Penetapan tersangka, yang didahului pemeriksaan maraton terhadap mantan Bendahara Umum Partai Demokrat Muhammad Nazaruddin, seakan menjadi gerbang untuk membuka lebih jauh mengenai pengakuan Nazaruddin bahwa ada aliran Rp32 miliar kepada mantan Menteri Dalam Negeri Gamawan Fauzi. Gamawan sempat membantah dan justru Nazaruddin yang diperkarakan Gamawan. Nama lain yang disebut Nazaruddin ialah mantan Ketua Umum Partai Demokrat Anas Urbaningrum dan mantan Ketua Umum Partai Golkar Setya Novanto.
Korupsi yang terjadi di era pemerintahan sebelumnya itu terang benderang mengganggu kinerja pemerintahan saat ini. Menteri Dalam Negeri Tjahjo Kumolo mengatakan kinerja Kemendagri dalam menuntaskan pengadaan KTP-E betul-betul terhambat akibat korupsi yang membelit perkara ini. Target perekaman yang mestinya selesai akhir 2015 diperpanjang hingga 30 September, kemudian dimolorkan lagi hingga pertengahan 2017.
Masih ada 14 juta penduduk yang belum terekam untuk program KTP-E, 7 juta di antara mereka ialah warga negara Indonesia yang berada di luar negeri.
Beragam persoalan teknis muncul di lapangan, mulai habisnya blangko hingga mesin cetak yang terbatas.
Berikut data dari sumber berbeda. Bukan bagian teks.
-- pv_equiv track=rewrite | github.com/o4dvasq/arec-morning-briefing | sources/memory_reader.py | _extract_open_tasks
-- ===== SOURCE A (Python) =====
-- def _extract_open_tasks(tasks_md: str) -> dict[str, list[str]]:
--     """Parse TASKS.md, return open tasks grouped by section. Stop at Done."""
--     categories = {}
--     current_category = "General"
--     for line in tasks_md.splitlines():
--         if line.startswith("## "):
--             current_category = line.lstrip("# ").strip()
--             if current_category.lower() == "done":
--                 break
--             continue
--         if line.strip().startswith("- [ ]"):
--             task = line.strip()[6:].strip()
--             task = task.replace("_(their action)_", "[THEIR ACTION]")
--             task = task.replace("_(Tony action)_", "[TONY'S ACTION]")
--             categories.setdefault(current_category, []).append(task)
--     return categories
-- ===== SOURCE B (Python) =====
-- def _split_sections(lines):
--     """Phase 1: ordered (name, body_lines) sections; implicit leading 'General';
--     stop (after recording the current section) when a 'Done' header is met."""
--     sections = []
--     name, body = "General", []
--     for line in lines:
--         if line.startswith("## "):
--             sections.append((name, body))
--             new_name = line.lstrip("# ").strip()
--             if new_name.lower() == "done":
--                 return sections
--             name, body = new_name, []
--         else:
--             body.append(line)
--     sections.append((name, body))
--     return sections
--
--
-- def _extract_open_tasks(tasks_md: str) -> dict[str, list[str]]:
--     """Parse TASKS.md, return open tasks grouped by section. Stop at Done."""
--     categories = {}
--     for name, body in _split_sections(tasks_md.splitlines()):
--         for line in body:
--             if line.strip().startswith("- [ ]"):
--                 task = line.strip()[6:].strip()
--                 task = task.replace("_(their action)_", "[THEIR ACTION]")
--                 task = task.replace("_(Tony action)_", "[TONY'S ACTION]")
--                 categories.setdefault(name, []).append(task)
--     return categories
-- ===== Notes on version B (the rewrite author's own statement) =====
-- stated objective: alternative
-- what changed: Replaces A's single loop with mutable current_category state by a two-phase decomposition: first split the lines into an ordered (section name, body lines) list (implicit General head, stopping at a Done header), then harvest the open-checkbox tasks section by section into the dict.
import Mathlib
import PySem

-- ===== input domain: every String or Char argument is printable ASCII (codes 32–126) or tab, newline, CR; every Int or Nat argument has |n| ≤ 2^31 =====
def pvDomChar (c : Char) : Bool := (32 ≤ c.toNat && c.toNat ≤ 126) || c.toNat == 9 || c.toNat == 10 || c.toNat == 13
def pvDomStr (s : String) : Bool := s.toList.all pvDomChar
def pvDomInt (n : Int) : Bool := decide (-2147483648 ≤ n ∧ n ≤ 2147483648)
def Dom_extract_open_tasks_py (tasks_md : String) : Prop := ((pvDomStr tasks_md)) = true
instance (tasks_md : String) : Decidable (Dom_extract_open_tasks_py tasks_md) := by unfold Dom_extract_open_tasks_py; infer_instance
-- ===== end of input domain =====

-- B re-decomposes A's single stateful loop into two phases (split into sections, then harvest open tasks per section); objective: alternative decomposition, same cost. Return-value equivalence only (neither program mutates its argument).

-- ===== PORT A =====

-- line.lstrip("# "): drop leading '#' and ' ' characters (exact port of str.lstrip with a char set)
def pyLstripHashSpace (s : String) : String :=
  String.ofList (s.toList.dropWhile (fun c => c == '#' || c == ' '))

-- the task-text computation shared verbatim by both Pythons (strip()[6:].strip() + two replaces)
def pyTaskText (line : String) : String :=
  let task := PySem.Str.strip (PySem.Str.slice (PySem.Str.strip line) (some 6) none)
  let task := PySem.Str.replace task "_(their action)_" "[THEIR ACTION]"
  PySem.Str.replace task "_(Tony action)_" "[TONY'S ACTION]"

-- A's loop over the lines, state = (categories, current_category); 'break' returns the dict
def pvALoop : List String → PySem.Dict String (List String) → String → PySem.Dict String (List String)
  | [], cats, _ => cats
  | l :: ls, cats, cur =>
    if PySem.Str.startswith l "## " then
      let c := PySem.Str.strip (pyLstripHashSpace l)
      if PySem.Str.lower c == "done" then cats
      else pvALoop ls cats c
    else if PySem.Str.startswith (PySem.Str.strip l) "- [ ]" then
      pvALoop ls (cats.modify cur [] (· ++ [pyTaskText l])) cur
    else pvALoop ls cats cur

def extract_open_tasks_py (tasks_md : String) : List (String × List String) :=
  (pvALoop (PySem.Str.splitlines tasks_md) PySem.Dict.empty "General").items

-- ===== PORT B =====

-- phase 1 (_split_sections): ordered (name, body) list; implicit 'General'; stop at a Done header
def pvSplitSections : List String → String → List String → List (String × List String)
  | [], name, body => [(name, body)]
  | l :: ls, name, body =>
    if PySem.Str.startswith l "## " then
      let newName := PySem.Str.strip (pyLstripHashSpace l)
      if PySem.Str.lower newName == "done" then [(name, body)]
      else (name, body) :: pvSplitSections ls newName []
    else pvSplitSections ls name (body ++ [l])

-- phase 2 inner step: one body line of section `name`
def pvBStep (name : String) (cats : PySem.Dict String (List String)) (l : String) :
    PySem.Dict String (List String) :=
  if PySem.Str.startswith (PySem.Str.strip l) "- [ ]" then
    cats.modify name [] (· ++ [pyTaskText l])
  else cats

def extract_open_tasks_py_alt (tasks_md : String) : List (String × List String) :=
  ((pvSplitSections (PySem.Str.splitlines tasks_md) "General" []).foldl
    (fun cats sec => sec.2.foldl (pvBStep sec.1) cats) PySem.Dict.empty).items

-- ===== PRECONDITION & SPEC =====
def Spec_extract_open_tasks_py (tasks_md : String) (out : List (String × List String)) : Prop := out = extract_open_tasks_py_alt tasks_md
instance (tasks_md : String) (out : List (String × List String)) : Decidable (Spec_extract_open_tasks_py tasks_md out) := by unfold Spec_extract_open_tasks_py; infer_instance

-- ===== CLAIM (what is proved, stated in full; the proofs are below) =====
def Claim_equal_extract_open_tasks_py : Prop := ∀ (tasks_md : String), Dom_extract_open_tasks_py tasks_md → Spec_extract_open_tasks_py tasks_md (extract_open_tasks_py tasks_md)

-- ===== LEMMAS AND PROOFS =====

-- folding B's two phases from any accumulated body equals resuming A's loop after that body
theorem pvSections_fold_eq_aLoop (ls : List String) :
    ∀ (cur : String) (body : List String) (cats : PySem.Dict String (List String)),
    (pvSplitSections ls cur body).foldl
        (fun cats sec => sec.2.foldl (pvBStep sec.1) cats) cats
      = pvALoop ls (body.foldl (pvBStep cur) cats) cur := by
  induction ls with
  | nil => intro cur body cats; simp [pvSplitSections, pvALoop]
  | cons l ls ih =>
    intro cur body cats
    by_cases h1 : PySem.Str.startswith l "## " = true
    · by_cases h2 : (PySem.Str.lower (PySem.Str.strip (pyLstripHashSpace l)) == "done") = true
      · simp only [pvSplitSections, pvALoop, if_pos h1, if_pos h2, List.foldl_cons,
          List.foldl_nil]
      · simp only [pvSplitSections, pvALoop, if_pos h1, if_neg h2, List.foldl_cons]
        rw [ih]
        simp only [List.foldl_nil]
    · simp only [pvSplitSections, pvALoop, if_neg h1]
      rw [ih, List.foldl_append, List.foldl_cons, List.foldl_nil]
      by_cases h3 : PySem.Str.startswith (PySem.Str.strip l) "- [ ]" = true
      · simp only [pvBStep, if_pos h3]
      · simp only [pvBStep, if_neg h3]

-- ===== VERDICT (by name: the statement is the Claim_ definition above) =====
theorem extract_open_tasks_py_spec : Claim_equal_extract_open_tasks_py := by
  intro tasks_md _
  unfold Spec_extract_open_tasks_py extract_open_tasks_py extract_open_tasks_py_alt
  rw [pvSections_fold_eq_aLoop]
  rfl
Persoalan itu membuat warga tidak antusias memperoleh KTP-E.
Oleh karena itu, kita mendorong KPK segera menuntaskan penelusuran perkara korupsi KTP-E ini. Kita mengapresiasi KPK yang menyatakan akan memanggil Gamawan Fauzi. Kita menunggu KPK membuktikan janji itu.
KPK jangan pernah kehabisan energi keberanian untuk memberangus para pelaku korupsi kebijakan yang jelas-jelas merugikan publik secara langsung ini. Menjerat Irman dan Sugiharto tidak semestinya menjadi ujung.
Membongkar kasus KTP-E bukan sekadar menegakkan hukum dan memberikan efek jera bagi kejahatan korupsi, melainkan juga mempercepat negara ini menertibkan persoalan kependudukan.
Pembenahan administrasi kependudukan menjadi salah satu upaya mencegah korupsi. KPK semestinya proaktif mendorong upaya untuk mewujudkan sistem identitas tunggal yang berbasis elektronik.
Dengan sistem identitas tunggal, seseorang dapat satu nomor dalam pembayaran pajak, program jaminan sosial, pelayanan pendidikan dan kesehatan, juga pencarian pekerjaan. Data KTP-E bahkan bisa digunakan pula untuk verifikasi dalam administrasi kependudukan lain, seperti pernikahan dan paspor, termasuk daftar pemilih untuk keperluan pemilihan umum.
Jika semua berbasis elektronik, separuh persoalan administrasi kependudukan bisa ditertibkan. Lewat integrasi data dalam sistem identitas tunggal, semua informasi individual terkoneksi sehingga jelas dan tidak bisa dimanipulasi.
Tidak lagi ada pemilih ganda dalam pemilihan umum. Upaya pencucian uang dengan modus identitas ganda tidak perlu dikhawatirkan lagi. Identitas ganda juga menyulitkan pelacakan aset serta pencekalan tersangka ataupun terdakwa bepergian ke luar negeri.